■ About this task: Among the lines of data below, reproduce only those from the one with "-- pv_equiv track=rewrite" through the one with "unfold Dom_extract_pod_py; infer_instance", exactly as they stand, both ends included.

■ Recorded data:
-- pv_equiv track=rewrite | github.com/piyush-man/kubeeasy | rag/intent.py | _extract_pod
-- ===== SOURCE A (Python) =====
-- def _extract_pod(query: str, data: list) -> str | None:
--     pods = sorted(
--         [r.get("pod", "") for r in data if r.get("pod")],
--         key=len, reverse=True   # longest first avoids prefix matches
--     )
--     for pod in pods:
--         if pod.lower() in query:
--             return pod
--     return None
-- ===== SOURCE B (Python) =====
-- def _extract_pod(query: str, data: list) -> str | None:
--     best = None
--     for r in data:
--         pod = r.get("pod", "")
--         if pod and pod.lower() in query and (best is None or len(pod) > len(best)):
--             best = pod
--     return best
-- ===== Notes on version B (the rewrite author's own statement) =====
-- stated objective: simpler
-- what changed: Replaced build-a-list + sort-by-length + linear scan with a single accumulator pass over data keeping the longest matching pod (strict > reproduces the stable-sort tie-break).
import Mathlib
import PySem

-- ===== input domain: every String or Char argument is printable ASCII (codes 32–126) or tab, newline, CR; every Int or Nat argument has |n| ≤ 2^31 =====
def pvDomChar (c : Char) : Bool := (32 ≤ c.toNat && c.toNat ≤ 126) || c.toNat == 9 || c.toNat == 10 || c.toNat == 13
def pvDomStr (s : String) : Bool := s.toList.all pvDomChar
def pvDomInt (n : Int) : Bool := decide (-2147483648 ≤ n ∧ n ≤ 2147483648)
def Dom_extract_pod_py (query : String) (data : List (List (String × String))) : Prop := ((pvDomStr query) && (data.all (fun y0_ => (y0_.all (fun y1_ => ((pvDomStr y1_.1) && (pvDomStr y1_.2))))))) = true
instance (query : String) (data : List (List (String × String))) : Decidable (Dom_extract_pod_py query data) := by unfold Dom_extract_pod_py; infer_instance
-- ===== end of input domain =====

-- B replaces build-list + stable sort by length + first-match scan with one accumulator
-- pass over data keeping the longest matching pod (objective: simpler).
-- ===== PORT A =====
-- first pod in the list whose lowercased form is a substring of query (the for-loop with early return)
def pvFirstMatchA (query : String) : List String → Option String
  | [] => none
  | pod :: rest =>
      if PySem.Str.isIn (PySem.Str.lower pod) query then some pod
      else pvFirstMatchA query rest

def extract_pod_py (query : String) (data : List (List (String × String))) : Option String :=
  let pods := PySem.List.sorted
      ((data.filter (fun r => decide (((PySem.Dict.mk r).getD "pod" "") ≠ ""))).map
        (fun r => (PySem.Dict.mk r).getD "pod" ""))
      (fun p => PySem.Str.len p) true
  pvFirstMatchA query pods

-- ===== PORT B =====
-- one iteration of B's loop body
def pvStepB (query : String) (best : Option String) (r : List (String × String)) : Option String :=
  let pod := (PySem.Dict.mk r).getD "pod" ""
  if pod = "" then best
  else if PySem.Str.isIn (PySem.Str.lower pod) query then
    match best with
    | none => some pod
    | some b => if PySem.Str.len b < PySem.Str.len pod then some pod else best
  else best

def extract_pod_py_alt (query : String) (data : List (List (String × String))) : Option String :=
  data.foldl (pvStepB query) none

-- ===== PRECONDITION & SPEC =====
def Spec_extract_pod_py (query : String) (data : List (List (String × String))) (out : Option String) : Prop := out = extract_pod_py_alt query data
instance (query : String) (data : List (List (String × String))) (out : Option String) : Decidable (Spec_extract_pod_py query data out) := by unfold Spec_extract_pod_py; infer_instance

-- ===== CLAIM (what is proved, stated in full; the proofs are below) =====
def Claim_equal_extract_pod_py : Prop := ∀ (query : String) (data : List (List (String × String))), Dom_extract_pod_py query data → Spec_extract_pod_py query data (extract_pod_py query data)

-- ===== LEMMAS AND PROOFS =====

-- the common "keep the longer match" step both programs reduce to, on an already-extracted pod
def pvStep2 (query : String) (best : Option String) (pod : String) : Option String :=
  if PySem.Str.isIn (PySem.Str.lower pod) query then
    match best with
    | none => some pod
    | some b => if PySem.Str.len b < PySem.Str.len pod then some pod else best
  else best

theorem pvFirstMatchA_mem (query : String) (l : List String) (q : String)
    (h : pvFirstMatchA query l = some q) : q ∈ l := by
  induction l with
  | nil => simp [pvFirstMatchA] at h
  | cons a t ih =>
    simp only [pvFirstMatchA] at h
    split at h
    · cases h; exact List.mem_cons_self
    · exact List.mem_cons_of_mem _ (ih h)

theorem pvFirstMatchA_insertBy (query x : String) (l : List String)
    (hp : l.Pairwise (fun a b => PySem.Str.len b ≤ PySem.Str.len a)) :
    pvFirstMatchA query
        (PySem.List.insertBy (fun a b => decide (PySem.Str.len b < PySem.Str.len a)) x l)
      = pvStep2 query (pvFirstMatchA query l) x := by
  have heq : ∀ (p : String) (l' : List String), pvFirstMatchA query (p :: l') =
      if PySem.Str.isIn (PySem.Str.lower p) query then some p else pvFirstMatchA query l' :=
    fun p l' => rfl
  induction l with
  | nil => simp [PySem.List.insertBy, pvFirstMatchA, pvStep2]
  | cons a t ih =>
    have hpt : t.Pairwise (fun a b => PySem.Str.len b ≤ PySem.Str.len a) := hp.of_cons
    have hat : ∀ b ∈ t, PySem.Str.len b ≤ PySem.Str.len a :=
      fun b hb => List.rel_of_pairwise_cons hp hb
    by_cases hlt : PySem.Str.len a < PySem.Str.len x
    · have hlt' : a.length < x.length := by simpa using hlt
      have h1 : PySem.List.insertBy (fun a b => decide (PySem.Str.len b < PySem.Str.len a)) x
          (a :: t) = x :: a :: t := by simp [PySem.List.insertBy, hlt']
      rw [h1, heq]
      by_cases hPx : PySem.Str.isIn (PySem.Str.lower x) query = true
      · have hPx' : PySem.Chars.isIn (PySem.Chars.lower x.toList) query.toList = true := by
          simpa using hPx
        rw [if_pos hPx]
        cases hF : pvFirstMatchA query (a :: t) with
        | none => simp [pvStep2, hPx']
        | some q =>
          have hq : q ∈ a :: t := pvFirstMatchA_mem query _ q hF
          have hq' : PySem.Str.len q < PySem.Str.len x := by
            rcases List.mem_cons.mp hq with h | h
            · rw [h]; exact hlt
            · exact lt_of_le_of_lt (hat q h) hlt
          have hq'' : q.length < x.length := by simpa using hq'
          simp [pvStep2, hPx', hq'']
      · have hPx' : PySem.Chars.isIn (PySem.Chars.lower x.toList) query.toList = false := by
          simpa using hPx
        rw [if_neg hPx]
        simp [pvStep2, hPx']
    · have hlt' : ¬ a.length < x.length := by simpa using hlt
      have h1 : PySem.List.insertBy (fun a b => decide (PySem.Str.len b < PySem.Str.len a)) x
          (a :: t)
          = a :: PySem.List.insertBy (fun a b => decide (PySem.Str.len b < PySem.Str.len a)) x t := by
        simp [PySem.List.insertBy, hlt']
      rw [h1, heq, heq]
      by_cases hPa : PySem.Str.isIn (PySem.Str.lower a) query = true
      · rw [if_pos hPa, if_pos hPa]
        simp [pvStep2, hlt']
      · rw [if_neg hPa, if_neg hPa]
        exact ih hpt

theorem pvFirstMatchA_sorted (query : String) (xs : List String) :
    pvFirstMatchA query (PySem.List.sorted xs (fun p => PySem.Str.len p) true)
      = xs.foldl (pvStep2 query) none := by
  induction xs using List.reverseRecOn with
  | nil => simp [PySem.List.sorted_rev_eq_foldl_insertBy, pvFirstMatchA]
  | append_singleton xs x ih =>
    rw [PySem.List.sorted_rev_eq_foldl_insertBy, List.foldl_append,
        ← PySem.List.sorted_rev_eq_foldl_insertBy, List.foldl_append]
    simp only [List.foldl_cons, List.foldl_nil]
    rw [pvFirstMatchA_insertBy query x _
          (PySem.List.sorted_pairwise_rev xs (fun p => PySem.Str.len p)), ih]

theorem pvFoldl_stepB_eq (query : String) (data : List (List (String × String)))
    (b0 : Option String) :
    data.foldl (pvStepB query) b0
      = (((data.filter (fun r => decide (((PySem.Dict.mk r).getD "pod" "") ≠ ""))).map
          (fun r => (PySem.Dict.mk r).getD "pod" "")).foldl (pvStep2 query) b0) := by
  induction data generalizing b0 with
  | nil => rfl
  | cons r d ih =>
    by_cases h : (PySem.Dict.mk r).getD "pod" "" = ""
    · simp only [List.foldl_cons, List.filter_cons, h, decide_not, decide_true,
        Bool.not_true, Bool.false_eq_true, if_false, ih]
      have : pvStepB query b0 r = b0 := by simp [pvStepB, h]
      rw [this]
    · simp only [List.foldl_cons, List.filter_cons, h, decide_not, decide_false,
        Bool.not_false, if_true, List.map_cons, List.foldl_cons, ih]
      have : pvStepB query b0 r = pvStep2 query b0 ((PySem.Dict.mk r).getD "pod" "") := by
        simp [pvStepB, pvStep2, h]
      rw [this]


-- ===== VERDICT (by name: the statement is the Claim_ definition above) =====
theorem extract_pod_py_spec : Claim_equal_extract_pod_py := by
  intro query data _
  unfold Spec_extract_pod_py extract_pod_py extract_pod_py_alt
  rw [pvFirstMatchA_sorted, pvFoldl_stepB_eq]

---

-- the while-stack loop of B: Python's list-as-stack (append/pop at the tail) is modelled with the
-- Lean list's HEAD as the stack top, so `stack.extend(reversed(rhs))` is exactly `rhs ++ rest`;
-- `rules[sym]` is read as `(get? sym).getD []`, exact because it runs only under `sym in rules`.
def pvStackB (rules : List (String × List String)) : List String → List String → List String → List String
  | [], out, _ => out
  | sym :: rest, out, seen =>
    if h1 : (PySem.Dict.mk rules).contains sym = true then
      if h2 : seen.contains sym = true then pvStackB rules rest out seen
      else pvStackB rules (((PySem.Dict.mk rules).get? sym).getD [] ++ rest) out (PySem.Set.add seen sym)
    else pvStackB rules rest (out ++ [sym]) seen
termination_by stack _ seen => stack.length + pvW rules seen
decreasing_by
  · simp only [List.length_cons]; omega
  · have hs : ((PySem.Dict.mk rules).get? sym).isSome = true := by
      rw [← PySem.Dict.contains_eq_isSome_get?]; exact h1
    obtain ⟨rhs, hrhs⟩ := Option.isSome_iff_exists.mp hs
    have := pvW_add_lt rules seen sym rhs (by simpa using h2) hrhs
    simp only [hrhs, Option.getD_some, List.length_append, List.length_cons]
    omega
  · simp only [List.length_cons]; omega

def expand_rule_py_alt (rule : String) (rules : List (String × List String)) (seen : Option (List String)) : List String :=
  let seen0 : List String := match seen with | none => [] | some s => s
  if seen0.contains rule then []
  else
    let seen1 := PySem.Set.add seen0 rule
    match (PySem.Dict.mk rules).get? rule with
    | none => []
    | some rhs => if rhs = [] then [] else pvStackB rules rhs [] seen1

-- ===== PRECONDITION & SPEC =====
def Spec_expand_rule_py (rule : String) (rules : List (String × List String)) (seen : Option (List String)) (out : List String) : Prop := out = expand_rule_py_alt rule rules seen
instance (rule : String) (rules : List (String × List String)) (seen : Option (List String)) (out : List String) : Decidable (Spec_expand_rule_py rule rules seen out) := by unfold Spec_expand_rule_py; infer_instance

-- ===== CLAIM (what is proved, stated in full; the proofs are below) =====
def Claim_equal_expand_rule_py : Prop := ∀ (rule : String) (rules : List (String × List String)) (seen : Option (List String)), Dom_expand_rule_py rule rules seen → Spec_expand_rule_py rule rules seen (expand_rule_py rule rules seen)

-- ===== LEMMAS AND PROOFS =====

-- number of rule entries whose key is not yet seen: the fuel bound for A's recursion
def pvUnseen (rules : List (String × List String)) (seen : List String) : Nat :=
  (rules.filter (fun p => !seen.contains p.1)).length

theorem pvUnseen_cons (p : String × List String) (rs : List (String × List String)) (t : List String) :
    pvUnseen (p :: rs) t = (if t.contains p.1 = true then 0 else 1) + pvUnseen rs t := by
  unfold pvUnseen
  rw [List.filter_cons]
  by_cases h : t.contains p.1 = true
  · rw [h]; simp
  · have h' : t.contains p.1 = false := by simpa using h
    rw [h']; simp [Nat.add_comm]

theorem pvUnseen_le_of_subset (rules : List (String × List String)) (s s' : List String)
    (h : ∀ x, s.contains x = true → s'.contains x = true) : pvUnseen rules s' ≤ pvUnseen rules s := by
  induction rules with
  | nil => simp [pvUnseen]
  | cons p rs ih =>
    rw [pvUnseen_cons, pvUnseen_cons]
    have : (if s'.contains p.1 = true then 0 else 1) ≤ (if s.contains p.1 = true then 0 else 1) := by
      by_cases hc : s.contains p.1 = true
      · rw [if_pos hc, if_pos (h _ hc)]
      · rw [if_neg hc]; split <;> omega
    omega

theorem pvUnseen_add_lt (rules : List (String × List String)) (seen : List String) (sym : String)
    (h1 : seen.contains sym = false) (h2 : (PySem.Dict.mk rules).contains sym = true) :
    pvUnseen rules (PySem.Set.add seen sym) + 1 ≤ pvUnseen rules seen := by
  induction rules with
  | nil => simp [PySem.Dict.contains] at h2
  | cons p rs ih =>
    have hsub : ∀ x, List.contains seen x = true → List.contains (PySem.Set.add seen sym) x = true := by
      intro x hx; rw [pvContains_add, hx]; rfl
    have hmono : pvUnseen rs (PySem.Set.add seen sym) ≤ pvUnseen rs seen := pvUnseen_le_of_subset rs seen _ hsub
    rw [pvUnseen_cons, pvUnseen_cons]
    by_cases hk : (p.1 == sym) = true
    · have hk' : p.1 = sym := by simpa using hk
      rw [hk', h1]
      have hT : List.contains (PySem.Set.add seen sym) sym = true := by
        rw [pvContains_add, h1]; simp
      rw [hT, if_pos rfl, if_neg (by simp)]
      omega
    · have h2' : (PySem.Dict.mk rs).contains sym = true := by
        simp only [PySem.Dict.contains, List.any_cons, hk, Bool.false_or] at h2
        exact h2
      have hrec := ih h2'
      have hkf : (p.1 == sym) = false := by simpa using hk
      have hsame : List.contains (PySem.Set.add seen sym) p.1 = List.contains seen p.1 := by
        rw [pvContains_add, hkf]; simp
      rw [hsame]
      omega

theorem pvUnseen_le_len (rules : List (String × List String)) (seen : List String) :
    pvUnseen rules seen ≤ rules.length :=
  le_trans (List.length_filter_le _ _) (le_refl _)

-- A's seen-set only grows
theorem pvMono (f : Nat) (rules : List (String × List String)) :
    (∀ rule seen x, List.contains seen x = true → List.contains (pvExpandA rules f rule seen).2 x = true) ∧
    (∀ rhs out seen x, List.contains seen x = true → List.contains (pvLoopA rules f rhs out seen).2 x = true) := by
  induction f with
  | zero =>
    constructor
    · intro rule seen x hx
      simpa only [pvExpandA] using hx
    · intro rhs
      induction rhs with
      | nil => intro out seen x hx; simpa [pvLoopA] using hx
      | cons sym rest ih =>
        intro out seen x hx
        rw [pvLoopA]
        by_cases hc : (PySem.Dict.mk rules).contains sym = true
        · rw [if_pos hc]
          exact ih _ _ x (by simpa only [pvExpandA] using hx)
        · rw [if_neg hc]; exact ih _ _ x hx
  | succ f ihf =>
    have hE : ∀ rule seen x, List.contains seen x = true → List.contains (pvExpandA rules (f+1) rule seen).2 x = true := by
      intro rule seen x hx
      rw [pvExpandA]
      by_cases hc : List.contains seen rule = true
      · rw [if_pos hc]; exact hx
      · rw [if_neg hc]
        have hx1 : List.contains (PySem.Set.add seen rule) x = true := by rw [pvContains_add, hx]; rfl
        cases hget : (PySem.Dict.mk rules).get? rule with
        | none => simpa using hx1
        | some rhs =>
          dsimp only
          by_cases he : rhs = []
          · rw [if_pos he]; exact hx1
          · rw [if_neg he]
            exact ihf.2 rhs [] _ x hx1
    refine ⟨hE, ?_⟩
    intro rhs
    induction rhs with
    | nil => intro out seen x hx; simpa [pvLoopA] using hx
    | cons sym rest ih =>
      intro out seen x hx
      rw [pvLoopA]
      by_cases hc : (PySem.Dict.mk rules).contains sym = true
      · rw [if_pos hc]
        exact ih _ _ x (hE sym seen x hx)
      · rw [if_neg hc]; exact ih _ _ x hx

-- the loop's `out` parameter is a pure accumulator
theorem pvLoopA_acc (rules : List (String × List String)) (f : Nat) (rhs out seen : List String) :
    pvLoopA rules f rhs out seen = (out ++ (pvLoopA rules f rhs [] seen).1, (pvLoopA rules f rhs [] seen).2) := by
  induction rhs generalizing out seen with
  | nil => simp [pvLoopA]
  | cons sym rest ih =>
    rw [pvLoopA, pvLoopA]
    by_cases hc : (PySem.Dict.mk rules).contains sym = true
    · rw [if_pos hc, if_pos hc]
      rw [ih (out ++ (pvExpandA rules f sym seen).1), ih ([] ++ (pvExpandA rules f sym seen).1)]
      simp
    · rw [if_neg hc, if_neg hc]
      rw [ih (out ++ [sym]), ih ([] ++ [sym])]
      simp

■ Solution to the exercise:
-- pv_equiv track=rewrite | github.com/piyush-man/kubeeasy | rag/intent.py | _extract_pod
-- ===== SOURCE A (Python) =====
-- def _extract_pod(query: str, data: list) -> str | None:
--     pods = sorted(
--         [r.get("pod", "") for r in data if r.get("pod")],
--         key=len, reverse=True   # longest first avoids prefix matches
--     )
--     for pod in pods:
--         if pod.lower() in query:
--             return pod
--     return None
-- ===== SOURCE B (Python) =====
-- def _extract_pod(query: str, data: list) -> str | None:
--     best = None
--     for r in data:
--         pod = r.get("pod", "")
--         if pod and pod.lower() in query and (best is None or len(pod) > len(best)):
--             best = pod
--     return best
-- ===== Notes on version B (the rewrite author's own statement) =====
-- stated objective: simpler
-- what changed: Replaced build-a-list + sort-by-length + linear scan with a single accumulator pass over data keeping the longest matching pod (strict > reproduces the stable-sort tie-break).
import Mathlib
import PySem

-- ===== input domain: every String or Char argument is printable ASCII (codes 32–126) or tab, newline, CR; every Int or Nat argument has |n| ≤ 2^31 =====
def pvDomChar (c : Char) : Bool := (32 ≤ c.toNat && c.toNat ≤ 126) || c.toNat == 9 || c.toNat == 10 || c.toNat == 13
def pvDomStr (s : String) : Bool := s.toList.all pvDomChar
def pvDomInt (n : Int) : Bool := decide (-2147483648 ≤ n ∧ n ≤ 2147483648)
def Dom_extract_pod_py (query : String) (data : List (List (String × String))) : Prop := ((pvDomStr query) && (data.all (fun y0_ => (y0_.all (fun y1_ => ((pvDomStr y1_.1) && (pvDomStr y1_.2))))))) = true
instance (query : String) (data : List (List (String × String))) : Decidable (Dom_extract_pod_py query data) := by unfold Dom_extract_pod_py; infer_instance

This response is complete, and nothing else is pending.